◆ **Problem requirements**
Look in the material below for the line holding "have := Nat.mul_le_mul_right q (show k". Set it down exactly, with each later line up to and including the line holding "cons a xs ih =>".

◆ **Data**
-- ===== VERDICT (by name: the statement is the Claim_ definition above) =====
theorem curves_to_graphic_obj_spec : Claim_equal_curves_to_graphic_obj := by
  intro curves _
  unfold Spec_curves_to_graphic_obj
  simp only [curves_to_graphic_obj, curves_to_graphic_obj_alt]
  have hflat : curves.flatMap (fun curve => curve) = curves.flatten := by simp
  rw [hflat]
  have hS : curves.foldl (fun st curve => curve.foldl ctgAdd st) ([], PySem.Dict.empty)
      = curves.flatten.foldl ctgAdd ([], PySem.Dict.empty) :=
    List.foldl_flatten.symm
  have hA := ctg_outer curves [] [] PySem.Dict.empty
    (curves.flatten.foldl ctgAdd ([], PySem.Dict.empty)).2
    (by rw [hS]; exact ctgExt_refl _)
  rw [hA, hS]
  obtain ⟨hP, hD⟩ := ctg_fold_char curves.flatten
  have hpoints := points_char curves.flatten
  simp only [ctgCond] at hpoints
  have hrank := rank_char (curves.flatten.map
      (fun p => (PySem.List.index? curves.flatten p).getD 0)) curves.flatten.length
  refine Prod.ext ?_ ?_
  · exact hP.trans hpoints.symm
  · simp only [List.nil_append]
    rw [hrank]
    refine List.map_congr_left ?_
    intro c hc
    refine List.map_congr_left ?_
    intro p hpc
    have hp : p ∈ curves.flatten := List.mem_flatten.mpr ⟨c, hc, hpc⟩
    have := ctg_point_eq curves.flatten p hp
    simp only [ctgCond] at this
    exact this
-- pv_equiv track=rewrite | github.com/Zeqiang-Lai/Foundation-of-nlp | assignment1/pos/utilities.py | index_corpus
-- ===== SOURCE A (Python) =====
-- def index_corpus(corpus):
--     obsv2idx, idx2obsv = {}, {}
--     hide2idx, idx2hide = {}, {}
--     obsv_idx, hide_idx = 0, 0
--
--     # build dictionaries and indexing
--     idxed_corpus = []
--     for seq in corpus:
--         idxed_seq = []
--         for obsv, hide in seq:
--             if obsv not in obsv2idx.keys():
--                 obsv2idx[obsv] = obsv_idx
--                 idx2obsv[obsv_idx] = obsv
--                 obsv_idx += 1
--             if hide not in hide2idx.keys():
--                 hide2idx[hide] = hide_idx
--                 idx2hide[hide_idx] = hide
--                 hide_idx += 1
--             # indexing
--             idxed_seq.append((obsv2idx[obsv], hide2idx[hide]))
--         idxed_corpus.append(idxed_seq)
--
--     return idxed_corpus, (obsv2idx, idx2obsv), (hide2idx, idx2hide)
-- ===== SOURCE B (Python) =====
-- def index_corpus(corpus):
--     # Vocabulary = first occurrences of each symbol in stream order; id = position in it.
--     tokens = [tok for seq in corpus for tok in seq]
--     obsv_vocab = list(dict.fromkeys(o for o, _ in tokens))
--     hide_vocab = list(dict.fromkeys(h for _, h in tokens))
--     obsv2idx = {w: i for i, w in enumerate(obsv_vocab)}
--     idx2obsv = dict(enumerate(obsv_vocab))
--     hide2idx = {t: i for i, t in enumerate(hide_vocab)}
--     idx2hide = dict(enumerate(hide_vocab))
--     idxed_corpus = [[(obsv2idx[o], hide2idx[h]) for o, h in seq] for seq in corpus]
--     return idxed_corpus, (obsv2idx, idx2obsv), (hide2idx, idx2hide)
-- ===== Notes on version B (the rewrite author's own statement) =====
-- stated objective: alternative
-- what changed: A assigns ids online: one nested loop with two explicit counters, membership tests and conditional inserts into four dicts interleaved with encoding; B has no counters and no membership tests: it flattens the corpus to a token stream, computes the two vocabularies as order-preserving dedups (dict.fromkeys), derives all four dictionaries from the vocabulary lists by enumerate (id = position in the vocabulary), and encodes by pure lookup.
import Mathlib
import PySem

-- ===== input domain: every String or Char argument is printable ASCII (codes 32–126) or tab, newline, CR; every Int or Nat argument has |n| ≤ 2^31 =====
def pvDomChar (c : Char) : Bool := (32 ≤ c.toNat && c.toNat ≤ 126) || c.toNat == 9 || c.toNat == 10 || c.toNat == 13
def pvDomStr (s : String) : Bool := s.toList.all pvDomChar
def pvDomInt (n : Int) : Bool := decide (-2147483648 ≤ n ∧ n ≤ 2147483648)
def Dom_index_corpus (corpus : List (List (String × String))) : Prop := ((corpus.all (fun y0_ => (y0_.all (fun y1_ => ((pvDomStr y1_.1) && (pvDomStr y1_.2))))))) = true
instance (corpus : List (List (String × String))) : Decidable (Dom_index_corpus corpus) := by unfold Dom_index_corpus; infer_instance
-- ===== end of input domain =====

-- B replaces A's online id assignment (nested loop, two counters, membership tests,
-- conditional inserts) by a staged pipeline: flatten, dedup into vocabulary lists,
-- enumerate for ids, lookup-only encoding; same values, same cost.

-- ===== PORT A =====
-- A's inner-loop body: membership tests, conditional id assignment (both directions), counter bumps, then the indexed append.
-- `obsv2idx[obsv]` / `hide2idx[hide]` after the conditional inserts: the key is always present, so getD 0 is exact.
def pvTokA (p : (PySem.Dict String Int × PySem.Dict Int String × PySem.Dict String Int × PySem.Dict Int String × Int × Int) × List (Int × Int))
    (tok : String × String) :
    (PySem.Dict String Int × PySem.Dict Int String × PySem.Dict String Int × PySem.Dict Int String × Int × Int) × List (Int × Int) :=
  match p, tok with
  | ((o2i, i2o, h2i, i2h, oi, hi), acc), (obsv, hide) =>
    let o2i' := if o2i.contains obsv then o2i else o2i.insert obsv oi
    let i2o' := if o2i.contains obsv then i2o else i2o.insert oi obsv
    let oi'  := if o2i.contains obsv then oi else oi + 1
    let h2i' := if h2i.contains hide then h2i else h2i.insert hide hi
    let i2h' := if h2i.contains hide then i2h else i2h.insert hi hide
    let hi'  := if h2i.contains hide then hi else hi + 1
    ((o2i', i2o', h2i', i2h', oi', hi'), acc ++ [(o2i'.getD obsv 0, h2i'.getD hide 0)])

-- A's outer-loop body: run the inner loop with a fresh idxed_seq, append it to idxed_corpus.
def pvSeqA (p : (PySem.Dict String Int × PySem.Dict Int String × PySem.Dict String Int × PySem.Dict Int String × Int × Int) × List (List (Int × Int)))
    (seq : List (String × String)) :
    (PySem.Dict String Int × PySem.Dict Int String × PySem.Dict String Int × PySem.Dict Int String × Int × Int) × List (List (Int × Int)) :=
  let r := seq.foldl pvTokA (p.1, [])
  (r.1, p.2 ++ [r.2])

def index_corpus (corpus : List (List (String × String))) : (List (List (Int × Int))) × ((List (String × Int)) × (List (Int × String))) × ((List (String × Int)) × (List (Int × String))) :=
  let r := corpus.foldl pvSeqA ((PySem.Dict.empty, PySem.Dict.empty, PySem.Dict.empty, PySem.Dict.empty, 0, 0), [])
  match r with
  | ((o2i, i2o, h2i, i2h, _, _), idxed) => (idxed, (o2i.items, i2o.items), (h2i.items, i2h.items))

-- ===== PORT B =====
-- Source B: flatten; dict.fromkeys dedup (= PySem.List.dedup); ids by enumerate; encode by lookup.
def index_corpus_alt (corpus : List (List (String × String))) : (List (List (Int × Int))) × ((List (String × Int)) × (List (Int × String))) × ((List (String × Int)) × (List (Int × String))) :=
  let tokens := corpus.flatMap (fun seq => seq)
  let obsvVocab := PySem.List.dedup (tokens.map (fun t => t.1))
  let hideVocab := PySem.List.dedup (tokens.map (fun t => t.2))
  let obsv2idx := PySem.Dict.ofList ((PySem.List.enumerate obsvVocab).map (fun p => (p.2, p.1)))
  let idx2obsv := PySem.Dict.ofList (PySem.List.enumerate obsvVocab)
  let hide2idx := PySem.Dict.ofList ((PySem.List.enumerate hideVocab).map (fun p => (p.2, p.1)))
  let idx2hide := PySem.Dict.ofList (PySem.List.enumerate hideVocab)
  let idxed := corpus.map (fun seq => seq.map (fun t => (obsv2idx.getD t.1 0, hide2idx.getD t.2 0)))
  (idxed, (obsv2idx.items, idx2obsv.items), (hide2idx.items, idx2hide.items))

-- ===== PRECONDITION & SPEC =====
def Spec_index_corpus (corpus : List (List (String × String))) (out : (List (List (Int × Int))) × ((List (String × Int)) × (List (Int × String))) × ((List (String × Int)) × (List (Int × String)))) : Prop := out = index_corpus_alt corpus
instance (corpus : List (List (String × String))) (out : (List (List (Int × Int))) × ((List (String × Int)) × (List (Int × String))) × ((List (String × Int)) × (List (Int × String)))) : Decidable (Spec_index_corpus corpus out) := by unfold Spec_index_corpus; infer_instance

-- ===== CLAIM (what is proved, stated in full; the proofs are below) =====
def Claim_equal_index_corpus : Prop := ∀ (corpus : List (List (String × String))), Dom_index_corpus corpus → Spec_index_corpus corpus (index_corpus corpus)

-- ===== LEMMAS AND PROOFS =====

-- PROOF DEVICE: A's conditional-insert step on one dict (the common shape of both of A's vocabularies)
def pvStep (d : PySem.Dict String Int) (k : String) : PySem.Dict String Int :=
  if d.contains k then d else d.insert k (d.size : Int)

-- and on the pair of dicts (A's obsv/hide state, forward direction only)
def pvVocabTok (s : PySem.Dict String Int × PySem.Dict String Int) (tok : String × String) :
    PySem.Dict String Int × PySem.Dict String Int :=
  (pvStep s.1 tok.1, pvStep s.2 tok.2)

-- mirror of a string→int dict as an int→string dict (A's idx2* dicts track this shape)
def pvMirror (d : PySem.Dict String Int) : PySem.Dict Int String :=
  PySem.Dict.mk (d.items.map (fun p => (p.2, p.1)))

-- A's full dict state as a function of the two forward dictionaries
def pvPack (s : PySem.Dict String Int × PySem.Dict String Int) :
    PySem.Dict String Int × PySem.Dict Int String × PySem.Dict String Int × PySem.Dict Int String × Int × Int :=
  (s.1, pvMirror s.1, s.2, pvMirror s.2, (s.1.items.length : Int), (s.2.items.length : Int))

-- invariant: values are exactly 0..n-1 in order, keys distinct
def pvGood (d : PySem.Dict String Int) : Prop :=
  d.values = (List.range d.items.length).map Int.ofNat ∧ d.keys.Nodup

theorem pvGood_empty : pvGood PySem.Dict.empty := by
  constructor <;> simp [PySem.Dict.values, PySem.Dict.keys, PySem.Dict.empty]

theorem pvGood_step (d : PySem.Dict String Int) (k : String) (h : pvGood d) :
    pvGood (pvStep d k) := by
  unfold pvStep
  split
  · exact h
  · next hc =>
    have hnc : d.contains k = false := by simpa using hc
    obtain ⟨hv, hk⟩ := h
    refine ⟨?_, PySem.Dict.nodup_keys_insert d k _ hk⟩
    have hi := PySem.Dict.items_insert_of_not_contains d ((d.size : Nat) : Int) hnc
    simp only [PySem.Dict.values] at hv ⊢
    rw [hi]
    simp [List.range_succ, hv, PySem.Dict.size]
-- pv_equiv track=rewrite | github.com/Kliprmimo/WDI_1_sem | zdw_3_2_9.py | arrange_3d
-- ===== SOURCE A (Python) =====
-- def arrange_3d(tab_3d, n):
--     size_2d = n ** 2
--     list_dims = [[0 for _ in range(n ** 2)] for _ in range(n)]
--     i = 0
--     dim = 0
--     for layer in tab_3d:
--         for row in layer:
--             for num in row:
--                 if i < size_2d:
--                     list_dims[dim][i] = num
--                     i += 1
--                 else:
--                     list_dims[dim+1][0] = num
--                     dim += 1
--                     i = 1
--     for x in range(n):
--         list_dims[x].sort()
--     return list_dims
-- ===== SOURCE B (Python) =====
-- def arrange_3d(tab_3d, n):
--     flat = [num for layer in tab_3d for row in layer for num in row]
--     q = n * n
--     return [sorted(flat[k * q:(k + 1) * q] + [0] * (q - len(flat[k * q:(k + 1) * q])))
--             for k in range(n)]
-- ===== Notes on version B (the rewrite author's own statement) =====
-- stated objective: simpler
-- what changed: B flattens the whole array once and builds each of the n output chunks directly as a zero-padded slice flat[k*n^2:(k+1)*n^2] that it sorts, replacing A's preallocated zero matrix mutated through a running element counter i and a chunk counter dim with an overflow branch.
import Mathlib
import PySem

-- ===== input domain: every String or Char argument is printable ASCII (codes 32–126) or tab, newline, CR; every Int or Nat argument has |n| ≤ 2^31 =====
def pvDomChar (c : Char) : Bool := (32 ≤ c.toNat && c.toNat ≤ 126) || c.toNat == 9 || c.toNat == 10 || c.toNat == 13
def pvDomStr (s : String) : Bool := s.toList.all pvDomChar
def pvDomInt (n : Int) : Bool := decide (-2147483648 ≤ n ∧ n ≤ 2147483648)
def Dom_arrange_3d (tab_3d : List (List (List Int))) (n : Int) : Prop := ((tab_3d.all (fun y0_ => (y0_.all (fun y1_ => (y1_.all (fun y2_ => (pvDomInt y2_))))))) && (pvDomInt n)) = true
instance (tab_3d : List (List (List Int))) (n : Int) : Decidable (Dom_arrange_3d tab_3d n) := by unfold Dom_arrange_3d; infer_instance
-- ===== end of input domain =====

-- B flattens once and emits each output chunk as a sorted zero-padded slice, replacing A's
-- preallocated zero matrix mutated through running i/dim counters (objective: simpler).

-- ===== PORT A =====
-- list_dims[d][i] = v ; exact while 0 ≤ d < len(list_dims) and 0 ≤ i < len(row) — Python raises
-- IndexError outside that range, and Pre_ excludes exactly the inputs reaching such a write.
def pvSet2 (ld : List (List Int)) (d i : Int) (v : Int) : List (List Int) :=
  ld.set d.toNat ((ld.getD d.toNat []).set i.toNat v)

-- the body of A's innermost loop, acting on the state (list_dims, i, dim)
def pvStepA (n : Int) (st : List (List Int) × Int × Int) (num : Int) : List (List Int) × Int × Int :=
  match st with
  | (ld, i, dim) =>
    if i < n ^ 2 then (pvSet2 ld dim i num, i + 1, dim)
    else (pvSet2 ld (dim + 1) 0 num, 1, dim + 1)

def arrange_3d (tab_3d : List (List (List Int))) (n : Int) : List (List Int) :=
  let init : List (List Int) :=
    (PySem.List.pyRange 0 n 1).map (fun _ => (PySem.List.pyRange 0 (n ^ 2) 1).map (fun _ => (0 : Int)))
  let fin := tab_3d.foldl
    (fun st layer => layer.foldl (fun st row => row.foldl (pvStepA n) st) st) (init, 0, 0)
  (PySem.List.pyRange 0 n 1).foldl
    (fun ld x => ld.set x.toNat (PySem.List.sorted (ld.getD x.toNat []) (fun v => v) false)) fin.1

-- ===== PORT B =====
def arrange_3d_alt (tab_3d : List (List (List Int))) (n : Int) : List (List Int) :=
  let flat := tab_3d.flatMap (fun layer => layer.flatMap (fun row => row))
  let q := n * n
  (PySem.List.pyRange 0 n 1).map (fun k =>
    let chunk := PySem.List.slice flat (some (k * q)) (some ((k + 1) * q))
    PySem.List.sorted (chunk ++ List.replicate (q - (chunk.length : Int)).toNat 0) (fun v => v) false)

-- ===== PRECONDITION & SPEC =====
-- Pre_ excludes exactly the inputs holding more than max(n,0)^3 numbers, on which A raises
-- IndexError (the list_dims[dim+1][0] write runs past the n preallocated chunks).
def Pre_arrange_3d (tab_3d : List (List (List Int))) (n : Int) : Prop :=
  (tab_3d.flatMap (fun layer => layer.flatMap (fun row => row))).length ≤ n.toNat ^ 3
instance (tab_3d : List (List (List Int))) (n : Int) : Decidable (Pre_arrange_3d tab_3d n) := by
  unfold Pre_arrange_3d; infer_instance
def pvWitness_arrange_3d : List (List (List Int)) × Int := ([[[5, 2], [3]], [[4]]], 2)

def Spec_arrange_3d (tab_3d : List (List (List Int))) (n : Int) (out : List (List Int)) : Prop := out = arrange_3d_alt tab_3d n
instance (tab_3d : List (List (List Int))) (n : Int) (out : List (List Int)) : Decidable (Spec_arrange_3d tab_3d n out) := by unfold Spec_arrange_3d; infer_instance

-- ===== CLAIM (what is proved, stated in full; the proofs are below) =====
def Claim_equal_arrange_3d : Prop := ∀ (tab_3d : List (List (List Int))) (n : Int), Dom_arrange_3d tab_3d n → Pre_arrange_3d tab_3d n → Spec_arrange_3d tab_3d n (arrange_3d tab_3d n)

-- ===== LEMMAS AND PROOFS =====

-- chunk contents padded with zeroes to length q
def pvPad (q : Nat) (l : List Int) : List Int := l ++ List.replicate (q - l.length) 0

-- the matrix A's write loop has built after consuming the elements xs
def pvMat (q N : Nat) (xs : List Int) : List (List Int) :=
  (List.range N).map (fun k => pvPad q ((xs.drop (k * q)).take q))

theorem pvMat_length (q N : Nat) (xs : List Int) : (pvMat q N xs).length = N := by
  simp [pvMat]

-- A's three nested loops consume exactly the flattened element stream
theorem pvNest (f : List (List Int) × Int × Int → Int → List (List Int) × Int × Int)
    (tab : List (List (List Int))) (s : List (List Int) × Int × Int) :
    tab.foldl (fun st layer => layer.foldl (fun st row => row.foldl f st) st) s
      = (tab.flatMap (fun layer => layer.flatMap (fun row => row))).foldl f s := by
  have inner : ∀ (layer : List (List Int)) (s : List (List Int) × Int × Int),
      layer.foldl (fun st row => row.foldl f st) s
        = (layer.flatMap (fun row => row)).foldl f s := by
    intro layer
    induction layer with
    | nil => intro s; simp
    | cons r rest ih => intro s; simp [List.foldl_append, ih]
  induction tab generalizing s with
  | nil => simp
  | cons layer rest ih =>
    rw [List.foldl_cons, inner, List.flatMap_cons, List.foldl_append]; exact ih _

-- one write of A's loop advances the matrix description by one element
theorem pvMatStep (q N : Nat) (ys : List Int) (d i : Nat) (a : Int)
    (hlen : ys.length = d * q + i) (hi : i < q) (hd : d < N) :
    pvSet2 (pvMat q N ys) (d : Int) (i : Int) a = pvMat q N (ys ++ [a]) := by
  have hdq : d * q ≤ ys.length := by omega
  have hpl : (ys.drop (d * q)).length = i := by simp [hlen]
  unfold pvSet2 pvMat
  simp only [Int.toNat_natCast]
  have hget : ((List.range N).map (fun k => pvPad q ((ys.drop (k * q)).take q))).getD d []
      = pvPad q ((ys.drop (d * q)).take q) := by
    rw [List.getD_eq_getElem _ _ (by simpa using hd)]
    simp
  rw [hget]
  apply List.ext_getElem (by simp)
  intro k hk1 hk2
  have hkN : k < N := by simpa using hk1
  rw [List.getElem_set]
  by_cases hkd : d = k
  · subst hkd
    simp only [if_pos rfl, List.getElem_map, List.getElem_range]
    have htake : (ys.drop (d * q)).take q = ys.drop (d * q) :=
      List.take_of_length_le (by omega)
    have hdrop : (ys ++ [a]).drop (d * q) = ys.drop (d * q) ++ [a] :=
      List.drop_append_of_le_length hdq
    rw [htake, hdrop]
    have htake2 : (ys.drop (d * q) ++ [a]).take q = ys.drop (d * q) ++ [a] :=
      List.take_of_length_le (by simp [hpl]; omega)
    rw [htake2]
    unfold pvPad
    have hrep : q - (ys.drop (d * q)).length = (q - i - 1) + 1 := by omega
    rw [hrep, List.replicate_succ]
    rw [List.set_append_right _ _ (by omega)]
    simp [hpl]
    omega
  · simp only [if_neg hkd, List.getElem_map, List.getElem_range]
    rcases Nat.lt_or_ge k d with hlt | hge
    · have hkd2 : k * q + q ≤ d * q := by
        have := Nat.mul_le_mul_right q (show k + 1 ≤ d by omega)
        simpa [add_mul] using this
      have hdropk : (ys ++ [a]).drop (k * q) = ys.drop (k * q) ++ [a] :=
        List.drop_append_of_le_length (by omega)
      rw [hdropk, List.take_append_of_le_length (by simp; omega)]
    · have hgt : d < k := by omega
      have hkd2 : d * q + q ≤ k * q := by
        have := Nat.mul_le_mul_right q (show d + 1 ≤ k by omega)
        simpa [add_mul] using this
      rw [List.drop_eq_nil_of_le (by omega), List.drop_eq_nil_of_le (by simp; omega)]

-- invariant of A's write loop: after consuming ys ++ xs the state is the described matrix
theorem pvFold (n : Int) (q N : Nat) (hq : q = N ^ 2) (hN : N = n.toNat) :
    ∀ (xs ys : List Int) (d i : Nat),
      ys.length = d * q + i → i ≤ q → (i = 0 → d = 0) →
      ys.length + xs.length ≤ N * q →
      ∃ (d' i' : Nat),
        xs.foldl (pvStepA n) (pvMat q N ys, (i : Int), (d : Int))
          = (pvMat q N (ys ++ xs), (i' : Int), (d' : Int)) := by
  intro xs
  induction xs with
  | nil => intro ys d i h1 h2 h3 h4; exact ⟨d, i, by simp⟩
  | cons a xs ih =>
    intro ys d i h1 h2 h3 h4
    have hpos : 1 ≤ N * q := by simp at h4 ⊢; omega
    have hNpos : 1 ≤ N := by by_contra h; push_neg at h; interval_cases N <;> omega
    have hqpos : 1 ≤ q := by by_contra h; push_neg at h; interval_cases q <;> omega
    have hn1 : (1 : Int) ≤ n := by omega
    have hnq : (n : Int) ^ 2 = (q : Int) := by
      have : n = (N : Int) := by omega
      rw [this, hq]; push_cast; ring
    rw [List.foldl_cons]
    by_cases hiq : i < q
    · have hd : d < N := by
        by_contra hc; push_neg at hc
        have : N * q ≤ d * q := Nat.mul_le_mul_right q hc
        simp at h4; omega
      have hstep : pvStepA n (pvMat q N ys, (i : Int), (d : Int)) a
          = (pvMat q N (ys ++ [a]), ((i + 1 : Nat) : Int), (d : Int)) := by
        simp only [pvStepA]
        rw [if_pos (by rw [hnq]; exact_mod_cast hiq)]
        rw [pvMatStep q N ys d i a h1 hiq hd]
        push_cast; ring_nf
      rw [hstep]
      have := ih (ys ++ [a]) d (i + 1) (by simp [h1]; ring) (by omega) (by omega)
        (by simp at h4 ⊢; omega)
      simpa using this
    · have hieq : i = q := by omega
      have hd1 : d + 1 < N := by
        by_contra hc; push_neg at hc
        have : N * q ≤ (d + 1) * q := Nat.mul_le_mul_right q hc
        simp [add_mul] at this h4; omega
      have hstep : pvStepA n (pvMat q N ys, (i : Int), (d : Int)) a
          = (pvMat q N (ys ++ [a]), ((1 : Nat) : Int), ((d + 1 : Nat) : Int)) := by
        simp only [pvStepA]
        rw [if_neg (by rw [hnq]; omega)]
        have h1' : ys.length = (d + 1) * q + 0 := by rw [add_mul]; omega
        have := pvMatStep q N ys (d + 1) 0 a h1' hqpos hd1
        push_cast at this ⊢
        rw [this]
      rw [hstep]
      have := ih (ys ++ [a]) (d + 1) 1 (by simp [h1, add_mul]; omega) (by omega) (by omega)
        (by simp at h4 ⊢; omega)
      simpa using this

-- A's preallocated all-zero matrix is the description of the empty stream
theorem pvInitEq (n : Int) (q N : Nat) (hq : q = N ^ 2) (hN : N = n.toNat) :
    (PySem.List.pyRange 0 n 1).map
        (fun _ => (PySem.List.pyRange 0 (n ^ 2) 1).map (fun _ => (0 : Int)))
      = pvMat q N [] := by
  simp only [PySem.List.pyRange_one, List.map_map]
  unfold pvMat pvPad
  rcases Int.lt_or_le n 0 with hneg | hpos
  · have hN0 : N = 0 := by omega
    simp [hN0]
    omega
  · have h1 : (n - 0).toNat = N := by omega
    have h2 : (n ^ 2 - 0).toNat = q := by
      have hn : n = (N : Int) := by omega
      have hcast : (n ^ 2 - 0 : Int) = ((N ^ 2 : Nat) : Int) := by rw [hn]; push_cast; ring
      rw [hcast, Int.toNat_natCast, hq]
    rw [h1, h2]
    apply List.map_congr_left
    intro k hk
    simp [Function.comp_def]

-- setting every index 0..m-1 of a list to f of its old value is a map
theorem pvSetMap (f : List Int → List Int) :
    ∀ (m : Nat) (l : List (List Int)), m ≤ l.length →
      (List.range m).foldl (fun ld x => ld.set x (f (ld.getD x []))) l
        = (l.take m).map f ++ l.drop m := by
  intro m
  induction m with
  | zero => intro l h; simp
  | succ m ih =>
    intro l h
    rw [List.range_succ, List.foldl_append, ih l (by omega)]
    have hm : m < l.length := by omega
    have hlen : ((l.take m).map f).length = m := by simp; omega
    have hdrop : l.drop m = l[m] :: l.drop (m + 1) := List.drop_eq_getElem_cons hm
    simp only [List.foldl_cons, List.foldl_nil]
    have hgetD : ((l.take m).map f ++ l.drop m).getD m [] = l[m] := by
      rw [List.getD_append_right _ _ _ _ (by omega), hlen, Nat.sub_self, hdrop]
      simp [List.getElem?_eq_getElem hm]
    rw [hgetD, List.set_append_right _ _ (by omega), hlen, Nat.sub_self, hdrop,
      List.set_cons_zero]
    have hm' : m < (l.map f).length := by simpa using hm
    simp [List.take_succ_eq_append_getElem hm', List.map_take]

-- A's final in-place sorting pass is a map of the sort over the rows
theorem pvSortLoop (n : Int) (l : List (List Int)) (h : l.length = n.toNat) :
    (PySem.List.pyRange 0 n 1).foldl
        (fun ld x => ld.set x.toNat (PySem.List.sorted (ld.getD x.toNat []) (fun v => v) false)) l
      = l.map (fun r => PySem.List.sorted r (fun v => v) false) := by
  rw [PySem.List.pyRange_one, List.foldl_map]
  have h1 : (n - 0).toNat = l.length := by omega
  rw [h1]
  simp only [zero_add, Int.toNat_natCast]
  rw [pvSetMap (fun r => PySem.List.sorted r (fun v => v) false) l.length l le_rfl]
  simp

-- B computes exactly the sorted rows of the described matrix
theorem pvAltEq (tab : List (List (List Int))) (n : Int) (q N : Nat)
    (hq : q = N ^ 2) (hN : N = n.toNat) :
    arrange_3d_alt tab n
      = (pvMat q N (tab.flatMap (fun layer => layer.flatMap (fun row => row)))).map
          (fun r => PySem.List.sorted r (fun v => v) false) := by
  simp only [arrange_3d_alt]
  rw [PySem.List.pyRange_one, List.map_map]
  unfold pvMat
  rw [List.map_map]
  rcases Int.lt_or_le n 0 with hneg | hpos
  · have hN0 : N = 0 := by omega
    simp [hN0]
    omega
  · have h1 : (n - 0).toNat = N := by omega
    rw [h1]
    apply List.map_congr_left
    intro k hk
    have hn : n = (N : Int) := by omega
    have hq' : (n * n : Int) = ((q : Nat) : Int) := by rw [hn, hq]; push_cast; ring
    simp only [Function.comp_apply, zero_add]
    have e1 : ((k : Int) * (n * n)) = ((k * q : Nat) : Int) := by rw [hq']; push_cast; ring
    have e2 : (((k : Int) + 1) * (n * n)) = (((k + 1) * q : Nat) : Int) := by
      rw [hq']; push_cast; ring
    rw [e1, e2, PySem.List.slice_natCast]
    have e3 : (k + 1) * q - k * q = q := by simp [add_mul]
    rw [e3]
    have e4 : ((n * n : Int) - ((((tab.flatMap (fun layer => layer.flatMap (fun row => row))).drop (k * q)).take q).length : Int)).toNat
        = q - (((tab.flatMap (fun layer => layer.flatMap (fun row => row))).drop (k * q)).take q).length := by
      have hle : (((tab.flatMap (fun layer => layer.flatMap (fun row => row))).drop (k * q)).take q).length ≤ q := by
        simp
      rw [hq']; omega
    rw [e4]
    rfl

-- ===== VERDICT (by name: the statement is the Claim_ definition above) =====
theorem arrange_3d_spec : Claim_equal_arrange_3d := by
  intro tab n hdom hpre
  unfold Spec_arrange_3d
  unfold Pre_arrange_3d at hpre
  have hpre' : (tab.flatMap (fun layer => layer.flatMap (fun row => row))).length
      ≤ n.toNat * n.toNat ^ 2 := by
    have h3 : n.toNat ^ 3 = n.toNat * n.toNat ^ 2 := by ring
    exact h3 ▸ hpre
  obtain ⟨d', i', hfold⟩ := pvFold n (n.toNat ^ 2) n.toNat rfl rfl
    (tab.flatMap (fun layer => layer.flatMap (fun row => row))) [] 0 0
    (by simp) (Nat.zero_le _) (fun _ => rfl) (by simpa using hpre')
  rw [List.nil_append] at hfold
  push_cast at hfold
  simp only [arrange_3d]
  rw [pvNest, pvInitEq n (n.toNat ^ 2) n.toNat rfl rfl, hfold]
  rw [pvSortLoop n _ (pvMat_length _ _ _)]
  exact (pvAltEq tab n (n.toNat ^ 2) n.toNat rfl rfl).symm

◆ **Result below**
        have := Nat.mul_le_mul_right q (show k + 1 ≤ d by omega)
        simpa [add_mul] using this
      have hdropk : (ys ++ [a]).drop (k * q) = ys.drop (k * q) ++ [a] :=
        List.drop_append_of_le_length (by omega)
      rw [hdropk, List.take_append_of_le_length (by simp; omega)]
    · have hgt : d < k := by omega
      have hkd2 : d * q + q ≤ k * q := by
        have := Nat.mul_le_mul_right q (show d + 1 ≤ k by omega)
        simpa [add_mul] using this
      rw [List.drop_eq_nil_of_le (by omega), List.drop_eq_nil_of_le (by simp; omega)]

-- invariant of A's write loop: after consuming ys ++ xs the state is the described matrix
theorem pvFold (n : Int) (q N : Nat) (hq : q = N ^ 2) (hN : N = n.toNat) :
    ∀ (xs ys : List Int) (d i : Nat),
      ys.length = d * q + i → i ≤ q → (i = 0 → d = 0) →
      ys.length + xs.length ≤ N * q →
      ∃ (d' i' : Nat),
        xs.foldl (pvStepA n) (pvMat q N ys, (i : Int), (d : Int))
          = (pvMat q N (ys ++ xs), (i' : Int), (d' : Int)) := by
  intro xs
  induction xs with
  | nil => intro ys d i h1 h2 h3 h4; exact ⟨d, i, by simp⟩
  | cons a xs ih =>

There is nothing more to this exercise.